• Required action
Lines with the word "pyGetD" in them must be copied from the records below.

── Entries provided

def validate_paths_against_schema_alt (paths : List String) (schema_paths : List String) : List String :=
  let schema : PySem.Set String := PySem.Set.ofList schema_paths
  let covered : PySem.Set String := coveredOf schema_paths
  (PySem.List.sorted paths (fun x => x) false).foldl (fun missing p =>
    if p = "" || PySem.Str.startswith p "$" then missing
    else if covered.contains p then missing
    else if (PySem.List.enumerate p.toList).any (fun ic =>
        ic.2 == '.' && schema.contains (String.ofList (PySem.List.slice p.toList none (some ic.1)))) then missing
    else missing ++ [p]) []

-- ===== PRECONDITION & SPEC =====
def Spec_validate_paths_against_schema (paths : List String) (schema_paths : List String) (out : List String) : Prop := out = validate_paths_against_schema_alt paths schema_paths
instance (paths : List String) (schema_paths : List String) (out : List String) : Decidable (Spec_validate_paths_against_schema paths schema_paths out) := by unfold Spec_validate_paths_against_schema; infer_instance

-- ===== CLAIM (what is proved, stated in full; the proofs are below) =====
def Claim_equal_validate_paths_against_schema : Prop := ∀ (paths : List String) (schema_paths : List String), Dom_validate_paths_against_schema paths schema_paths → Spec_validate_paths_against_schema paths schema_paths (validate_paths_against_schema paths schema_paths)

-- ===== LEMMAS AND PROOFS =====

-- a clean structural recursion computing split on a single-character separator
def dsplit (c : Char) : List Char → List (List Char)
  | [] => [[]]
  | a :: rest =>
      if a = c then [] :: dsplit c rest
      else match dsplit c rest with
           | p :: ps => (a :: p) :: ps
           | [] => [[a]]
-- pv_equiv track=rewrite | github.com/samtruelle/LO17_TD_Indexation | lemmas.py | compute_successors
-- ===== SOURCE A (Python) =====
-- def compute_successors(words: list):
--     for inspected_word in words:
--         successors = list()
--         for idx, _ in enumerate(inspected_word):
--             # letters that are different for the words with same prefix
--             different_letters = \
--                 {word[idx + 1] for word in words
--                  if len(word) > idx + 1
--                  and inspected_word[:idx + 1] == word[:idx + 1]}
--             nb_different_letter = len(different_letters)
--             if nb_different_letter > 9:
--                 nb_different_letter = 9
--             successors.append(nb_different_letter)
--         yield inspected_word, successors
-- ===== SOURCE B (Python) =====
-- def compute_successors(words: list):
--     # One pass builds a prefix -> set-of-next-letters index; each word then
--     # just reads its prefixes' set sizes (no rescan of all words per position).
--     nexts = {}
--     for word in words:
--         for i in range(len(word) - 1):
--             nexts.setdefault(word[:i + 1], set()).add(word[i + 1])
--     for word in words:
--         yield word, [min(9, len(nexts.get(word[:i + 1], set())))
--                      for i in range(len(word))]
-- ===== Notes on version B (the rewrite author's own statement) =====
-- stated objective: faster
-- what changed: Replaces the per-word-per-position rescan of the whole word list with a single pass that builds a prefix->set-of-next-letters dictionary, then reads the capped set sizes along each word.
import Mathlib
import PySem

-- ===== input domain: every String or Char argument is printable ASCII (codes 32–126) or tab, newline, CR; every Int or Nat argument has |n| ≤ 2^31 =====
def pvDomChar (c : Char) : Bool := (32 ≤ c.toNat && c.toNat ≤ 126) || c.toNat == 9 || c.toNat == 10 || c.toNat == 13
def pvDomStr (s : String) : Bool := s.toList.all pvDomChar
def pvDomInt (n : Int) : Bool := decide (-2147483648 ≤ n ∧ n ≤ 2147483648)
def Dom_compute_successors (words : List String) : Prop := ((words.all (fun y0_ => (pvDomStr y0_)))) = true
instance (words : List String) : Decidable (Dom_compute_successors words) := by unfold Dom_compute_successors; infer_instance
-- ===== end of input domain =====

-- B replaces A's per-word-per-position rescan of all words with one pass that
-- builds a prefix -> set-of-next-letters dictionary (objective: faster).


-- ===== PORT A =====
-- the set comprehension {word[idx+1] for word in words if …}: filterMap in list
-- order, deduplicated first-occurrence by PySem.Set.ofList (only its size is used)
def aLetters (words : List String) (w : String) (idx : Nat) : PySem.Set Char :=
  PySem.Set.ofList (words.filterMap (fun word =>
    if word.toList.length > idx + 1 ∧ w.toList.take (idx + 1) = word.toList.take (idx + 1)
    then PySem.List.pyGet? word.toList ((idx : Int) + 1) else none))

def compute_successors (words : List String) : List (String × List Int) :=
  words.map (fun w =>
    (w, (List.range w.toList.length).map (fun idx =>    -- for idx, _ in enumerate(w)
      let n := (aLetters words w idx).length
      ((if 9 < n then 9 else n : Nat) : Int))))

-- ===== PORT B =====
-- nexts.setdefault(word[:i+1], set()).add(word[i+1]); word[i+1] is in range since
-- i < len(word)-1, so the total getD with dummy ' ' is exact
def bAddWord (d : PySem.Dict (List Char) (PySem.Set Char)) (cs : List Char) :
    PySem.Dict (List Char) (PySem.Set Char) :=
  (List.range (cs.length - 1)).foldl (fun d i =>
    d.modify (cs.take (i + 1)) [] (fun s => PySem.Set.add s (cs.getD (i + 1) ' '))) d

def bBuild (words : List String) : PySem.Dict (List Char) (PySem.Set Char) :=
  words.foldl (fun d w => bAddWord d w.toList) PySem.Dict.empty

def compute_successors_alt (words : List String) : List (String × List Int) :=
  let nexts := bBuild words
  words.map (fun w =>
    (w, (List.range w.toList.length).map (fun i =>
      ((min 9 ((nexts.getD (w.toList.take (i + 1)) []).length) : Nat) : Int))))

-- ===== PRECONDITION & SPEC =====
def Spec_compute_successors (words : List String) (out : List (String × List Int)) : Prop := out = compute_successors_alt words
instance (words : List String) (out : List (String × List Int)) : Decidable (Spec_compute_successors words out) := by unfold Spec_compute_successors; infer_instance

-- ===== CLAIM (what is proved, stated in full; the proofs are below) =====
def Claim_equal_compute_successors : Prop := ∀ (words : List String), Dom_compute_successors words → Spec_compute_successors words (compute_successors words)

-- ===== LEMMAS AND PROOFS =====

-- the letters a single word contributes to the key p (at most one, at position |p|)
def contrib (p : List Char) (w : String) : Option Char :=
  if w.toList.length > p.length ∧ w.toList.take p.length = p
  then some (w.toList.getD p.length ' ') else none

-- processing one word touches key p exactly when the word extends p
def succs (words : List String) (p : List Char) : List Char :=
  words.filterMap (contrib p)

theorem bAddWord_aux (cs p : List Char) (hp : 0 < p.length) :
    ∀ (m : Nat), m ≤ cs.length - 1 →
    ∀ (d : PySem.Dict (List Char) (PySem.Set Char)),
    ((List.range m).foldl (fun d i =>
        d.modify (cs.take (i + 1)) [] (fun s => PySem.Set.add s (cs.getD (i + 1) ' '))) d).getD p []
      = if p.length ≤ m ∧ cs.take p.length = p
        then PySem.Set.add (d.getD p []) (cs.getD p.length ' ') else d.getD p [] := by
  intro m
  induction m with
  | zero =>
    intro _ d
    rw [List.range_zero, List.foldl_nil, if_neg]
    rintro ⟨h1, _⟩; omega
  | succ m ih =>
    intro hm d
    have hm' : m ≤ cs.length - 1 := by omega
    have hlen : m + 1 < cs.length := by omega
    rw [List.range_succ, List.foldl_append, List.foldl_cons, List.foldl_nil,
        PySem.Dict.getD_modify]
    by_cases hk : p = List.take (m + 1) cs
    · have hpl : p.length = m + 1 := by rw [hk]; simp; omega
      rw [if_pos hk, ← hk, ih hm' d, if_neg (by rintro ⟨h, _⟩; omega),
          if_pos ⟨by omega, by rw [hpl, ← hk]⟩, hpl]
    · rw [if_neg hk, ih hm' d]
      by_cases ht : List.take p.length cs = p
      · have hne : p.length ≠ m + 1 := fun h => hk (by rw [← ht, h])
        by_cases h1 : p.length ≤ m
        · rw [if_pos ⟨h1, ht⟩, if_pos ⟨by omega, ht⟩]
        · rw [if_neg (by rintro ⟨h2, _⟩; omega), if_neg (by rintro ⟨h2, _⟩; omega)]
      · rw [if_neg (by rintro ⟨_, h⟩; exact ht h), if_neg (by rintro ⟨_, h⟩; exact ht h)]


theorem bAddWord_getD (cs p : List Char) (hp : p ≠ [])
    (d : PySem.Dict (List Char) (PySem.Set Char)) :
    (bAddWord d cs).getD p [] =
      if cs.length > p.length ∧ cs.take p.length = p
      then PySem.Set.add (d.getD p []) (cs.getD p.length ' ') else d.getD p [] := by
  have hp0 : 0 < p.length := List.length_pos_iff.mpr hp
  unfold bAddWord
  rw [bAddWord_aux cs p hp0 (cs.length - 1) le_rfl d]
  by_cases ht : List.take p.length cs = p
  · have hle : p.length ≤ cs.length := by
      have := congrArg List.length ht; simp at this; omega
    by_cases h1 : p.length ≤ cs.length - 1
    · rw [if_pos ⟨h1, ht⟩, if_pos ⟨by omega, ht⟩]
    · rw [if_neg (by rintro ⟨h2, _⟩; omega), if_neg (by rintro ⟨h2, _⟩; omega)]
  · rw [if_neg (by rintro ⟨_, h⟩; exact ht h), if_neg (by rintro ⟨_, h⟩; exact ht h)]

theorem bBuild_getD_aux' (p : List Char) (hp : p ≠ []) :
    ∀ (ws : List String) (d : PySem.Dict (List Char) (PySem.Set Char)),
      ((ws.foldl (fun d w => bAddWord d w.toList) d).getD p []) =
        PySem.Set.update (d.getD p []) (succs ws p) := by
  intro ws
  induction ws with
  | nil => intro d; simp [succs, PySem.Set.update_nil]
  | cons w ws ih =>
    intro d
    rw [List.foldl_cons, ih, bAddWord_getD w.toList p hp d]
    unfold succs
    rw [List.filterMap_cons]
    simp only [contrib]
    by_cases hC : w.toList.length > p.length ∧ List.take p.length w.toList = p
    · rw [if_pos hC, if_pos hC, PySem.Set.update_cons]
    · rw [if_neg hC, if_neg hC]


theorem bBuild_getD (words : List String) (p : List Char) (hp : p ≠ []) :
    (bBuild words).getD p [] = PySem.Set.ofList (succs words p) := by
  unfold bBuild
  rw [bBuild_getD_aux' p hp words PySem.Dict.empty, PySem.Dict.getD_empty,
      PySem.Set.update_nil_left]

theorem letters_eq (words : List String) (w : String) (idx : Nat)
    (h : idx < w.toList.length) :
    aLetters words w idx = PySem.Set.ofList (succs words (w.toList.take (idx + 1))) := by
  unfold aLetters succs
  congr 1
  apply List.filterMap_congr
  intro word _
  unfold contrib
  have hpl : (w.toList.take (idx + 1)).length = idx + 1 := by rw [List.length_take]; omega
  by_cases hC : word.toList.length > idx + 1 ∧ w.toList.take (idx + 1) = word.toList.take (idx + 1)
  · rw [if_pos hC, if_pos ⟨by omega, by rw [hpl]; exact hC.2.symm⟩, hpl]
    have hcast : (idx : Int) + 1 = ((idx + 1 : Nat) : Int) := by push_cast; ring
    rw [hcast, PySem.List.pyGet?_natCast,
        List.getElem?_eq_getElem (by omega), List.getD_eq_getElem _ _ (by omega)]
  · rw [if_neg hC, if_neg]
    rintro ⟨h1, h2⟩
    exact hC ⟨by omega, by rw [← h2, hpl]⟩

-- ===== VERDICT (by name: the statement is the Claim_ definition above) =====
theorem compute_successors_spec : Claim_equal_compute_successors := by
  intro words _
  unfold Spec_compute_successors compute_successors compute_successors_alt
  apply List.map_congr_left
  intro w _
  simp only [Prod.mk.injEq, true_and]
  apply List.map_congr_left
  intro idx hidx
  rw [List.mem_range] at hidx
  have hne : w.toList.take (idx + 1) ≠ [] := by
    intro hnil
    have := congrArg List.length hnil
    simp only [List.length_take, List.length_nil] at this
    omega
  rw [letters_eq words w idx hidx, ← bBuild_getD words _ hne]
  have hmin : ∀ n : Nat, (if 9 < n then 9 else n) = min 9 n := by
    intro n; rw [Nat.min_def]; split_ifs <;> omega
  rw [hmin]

────
── Entries provided

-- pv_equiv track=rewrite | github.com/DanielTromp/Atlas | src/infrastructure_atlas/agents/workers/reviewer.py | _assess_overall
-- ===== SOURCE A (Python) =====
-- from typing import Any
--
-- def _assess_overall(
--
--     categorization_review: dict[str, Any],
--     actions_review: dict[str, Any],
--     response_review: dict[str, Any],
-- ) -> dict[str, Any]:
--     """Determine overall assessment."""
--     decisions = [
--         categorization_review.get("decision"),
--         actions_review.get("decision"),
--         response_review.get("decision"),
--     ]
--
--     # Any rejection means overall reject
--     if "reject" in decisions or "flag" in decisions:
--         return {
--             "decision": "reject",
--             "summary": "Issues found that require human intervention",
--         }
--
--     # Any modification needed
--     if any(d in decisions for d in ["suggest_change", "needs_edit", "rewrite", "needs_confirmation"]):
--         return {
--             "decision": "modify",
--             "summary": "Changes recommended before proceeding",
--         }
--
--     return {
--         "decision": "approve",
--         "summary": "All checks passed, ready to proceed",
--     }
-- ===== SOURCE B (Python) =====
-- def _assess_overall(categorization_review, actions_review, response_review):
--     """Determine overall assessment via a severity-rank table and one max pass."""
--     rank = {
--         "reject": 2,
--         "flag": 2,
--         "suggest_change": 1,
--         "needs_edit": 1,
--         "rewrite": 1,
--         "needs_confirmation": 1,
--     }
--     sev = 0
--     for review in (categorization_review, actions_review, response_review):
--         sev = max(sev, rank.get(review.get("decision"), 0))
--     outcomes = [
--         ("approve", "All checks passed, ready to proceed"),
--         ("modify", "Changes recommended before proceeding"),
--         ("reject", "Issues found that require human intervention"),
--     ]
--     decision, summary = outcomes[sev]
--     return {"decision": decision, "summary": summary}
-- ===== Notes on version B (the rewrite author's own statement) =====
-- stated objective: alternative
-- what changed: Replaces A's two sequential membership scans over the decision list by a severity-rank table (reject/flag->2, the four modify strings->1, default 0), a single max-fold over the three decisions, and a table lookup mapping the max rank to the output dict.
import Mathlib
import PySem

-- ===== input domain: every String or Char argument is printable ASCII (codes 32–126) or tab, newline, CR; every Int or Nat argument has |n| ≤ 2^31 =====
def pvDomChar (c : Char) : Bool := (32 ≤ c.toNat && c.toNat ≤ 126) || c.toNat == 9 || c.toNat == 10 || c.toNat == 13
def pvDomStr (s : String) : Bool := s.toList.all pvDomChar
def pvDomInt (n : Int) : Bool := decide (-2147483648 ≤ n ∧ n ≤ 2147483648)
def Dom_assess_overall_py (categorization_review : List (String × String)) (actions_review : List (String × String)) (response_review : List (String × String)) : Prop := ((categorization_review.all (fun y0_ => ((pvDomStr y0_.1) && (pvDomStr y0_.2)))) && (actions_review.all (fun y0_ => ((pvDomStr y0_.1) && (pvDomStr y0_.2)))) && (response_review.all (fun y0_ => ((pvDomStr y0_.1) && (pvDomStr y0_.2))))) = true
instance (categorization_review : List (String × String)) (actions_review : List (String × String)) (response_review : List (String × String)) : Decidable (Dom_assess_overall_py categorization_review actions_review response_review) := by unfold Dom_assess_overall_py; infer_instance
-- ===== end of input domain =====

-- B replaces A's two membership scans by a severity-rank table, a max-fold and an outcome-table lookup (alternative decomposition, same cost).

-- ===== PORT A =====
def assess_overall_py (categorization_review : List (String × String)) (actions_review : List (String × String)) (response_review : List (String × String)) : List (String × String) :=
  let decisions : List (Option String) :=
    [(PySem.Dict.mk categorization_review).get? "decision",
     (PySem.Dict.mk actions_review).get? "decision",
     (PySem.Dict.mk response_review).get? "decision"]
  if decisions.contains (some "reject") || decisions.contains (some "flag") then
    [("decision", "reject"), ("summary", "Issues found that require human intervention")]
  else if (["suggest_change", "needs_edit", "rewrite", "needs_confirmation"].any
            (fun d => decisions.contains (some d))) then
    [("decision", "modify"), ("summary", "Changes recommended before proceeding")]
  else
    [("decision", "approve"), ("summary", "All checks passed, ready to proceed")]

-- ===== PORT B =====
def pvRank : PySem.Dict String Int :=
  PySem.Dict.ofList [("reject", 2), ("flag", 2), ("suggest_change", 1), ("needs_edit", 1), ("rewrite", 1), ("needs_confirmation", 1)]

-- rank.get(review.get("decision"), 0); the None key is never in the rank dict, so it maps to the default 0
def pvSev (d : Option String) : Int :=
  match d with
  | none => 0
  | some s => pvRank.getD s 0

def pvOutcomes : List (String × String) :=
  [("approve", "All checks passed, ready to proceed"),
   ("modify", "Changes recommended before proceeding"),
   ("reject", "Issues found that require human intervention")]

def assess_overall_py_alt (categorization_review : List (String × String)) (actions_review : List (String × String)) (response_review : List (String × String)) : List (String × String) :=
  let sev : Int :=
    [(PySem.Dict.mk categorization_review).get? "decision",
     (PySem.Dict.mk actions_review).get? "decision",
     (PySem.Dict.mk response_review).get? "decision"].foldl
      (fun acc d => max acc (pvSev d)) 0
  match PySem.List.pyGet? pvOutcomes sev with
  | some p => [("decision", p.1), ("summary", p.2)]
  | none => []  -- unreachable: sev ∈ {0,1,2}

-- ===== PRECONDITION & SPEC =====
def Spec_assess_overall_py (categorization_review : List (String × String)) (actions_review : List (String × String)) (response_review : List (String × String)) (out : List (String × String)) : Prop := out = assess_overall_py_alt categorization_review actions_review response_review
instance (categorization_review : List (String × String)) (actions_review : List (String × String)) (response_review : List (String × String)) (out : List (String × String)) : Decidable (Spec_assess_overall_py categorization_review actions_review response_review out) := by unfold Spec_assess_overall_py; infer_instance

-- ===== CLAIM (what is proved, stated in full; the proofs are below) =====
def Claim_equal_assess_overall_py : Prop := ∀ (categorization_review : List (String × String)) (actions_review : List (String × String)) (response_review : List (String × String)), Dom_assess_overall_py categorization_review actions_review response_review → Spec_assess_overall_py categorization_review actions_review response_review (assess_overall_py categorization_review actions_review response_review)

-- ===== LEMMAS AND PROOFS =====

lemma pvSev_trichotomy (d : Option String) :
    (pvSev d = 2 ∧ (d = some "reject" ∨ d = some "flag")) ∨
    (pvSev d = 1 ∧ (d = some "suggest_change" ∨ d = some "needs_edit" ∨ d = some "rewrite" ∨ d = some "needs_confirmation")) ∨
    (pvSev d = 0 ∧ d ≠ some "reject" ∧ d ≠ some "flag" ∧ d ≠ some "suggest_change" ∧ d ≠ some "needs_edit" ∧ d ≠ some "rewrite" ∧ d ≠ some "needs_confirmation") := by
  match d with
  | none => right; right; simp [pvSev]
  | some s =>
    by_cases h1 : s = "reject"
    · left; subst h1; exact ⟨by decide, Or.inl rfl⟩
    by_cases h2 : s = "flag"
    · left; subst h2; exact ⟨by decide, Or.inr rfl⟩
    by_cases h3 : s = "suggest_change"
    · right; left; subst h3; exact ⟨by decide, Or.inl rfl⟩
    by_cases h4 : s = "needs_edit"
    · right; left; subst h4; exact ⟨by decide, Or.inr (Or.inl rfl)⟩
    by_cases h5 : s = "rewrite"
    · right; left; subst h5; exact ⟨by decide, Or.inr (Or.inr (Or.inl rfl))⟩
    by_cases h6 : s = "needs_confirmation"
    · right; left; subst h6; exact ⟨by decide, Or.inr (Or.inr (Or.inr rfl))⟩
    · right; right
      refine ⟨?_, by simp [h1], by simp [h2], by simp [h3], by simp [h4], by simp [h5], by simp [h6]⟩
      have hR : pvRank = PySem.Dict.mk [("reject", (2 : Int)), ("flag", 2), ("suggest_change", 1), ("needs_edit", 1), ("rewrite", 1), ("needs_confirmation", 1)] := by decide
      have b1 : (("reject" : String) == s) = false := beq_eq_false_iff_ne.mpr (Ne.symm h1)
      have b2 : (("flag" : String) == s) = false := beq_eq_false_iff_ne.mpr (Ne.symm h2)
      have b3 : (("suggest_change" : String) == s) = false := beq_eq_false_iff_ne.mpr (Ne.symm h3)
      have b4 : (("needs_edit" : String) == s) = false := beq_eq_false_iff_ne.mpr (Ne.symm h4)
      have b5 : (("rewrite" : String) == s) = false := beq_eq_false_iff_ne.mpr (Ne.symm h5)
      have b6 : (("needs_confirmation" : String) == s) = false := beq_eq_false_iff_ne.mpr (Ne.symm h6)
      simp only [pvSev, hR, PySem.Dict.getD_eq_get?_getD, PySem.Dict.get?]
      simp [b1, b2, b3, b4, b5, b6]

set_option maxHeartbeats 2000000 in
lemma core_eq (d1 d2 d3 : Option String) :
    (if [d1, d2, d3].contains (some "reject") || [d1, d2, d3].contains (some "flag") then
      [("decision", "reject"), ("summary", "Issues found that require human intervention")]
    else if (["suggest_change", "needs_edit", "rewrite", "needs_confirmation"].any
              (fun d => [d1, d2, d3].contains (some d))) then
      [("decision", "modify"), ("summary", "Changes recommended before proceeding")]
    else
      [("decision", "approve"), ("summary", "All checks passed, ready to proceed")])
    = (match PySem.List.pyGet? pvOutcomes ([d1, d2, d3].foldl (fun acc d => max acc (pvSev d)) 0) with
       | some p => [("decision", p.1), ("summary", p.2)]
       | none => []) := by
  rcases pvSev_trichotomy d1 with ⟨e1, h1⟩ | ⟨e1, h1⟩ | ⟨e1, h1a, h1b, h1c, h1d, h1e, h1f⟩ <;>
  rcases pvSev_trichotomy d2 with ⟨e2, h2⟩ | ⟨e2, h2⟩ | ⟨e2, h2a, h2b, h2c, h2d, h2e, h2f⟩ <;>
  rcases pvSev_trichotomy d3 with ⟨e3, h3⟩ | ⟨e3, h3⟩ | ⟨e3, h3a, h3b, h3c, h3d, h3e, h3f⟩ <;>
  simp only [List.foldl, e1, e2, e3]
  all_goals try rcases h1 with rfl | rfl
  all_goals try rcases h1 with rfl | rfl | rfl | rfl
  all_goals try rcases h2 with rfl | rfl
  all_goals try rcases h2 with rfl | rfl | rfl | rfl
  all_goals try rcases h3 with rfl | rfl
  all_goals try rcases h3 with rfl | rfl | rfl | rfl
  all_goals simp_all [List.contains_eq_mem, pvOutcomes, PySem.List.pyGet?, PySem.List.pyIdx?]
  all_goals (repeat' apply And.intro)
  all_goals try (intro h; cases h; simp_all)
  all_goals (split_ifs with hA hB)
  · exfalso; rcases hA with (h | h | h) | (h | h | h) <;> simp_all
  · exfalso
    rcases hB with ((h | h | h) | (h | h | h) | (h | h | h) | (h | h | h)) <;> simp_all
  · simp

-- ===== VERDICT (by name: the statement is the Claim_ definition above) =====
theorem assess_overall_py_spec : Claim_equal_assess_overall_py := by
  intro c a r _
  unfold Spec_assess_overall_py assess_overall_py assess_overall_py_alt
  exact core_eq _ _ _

────
── Entries provided

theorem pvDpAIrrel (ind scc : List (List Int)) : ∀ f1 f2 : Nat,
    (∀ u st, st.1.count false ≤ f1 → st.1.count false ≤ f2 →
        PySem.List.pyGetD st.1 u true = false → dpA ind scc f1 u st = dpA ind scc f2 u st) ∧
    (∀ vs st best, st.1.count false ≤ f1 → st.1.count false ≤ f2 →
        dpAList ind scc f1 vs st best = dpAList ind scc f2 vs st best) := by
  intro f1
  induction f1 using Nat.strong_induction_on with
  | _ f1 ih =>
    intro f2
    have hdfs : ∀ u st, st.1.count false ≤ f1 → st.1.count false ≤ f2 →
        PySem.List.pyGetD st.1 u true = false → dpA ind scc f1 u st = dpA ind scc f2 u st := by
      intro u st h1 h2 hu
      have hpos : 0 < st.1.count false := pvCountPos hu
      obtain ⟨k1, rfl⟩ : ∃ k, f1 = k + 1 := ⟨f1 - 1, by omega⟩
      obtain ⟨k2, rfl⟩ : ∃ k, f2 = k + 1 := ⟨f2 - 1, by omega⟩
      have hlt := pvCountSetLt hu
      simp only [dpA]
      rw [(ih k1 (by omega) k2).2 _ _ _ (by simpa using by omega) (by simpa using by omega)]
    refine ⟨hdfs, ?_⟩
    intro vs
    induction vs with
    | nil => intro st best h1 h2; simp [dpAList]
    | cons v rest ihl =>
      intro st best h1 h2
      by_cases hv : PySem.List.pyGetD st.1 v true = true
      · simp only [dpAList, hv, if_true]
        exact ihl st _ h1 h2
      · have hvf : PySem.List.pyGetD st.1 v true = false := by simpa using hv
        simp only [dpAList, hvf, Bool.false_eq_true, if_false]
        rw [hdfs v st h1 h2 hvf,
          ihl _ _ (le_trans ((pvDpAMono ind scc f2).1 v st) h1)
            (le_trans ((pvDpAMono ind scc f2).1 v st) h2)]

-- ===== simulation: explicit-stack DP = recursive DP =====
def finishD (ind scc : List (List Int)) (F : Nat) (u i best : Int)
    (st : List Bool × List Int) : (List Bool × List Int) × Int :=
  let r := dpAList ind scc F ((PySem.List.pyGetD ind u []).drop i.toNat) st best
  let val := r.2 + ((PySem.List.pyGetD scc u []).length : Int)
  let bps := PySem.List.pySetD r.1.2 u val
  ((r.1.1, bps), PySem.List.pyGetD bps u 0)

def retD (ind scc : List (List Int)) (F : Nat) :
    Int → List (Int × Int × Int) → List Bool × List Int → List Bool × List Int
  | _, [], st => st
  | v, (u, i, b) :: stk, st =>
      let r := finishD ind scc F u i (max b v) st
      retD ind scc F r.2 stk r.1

────

• Result of this exercise
        PySem.List.pyGetD st.1 u true = false → dpA ind scc f1 u st = dpA ind scc f2 u st) ∧
        PySem.List.pyGetD st.1 u true = false → dpA ind scc f1 u st = dpA ind scc f2 u st := by
      by_cases hv : PySem.List.pyGetD st.1 v true = true
      · have hvf : PySem.List.pyGetD st.1 v true = false := by simpa using hv
  let r := dpAList ind scc F ((PySem.List.pyGetD ind u []).drop i.toNat) st best
  let val := r.2 + ((PySem.List.pyGetD scc u []).length : Int)
  ((r.1.1, bps), PySem.List.pyGetD bps u 0)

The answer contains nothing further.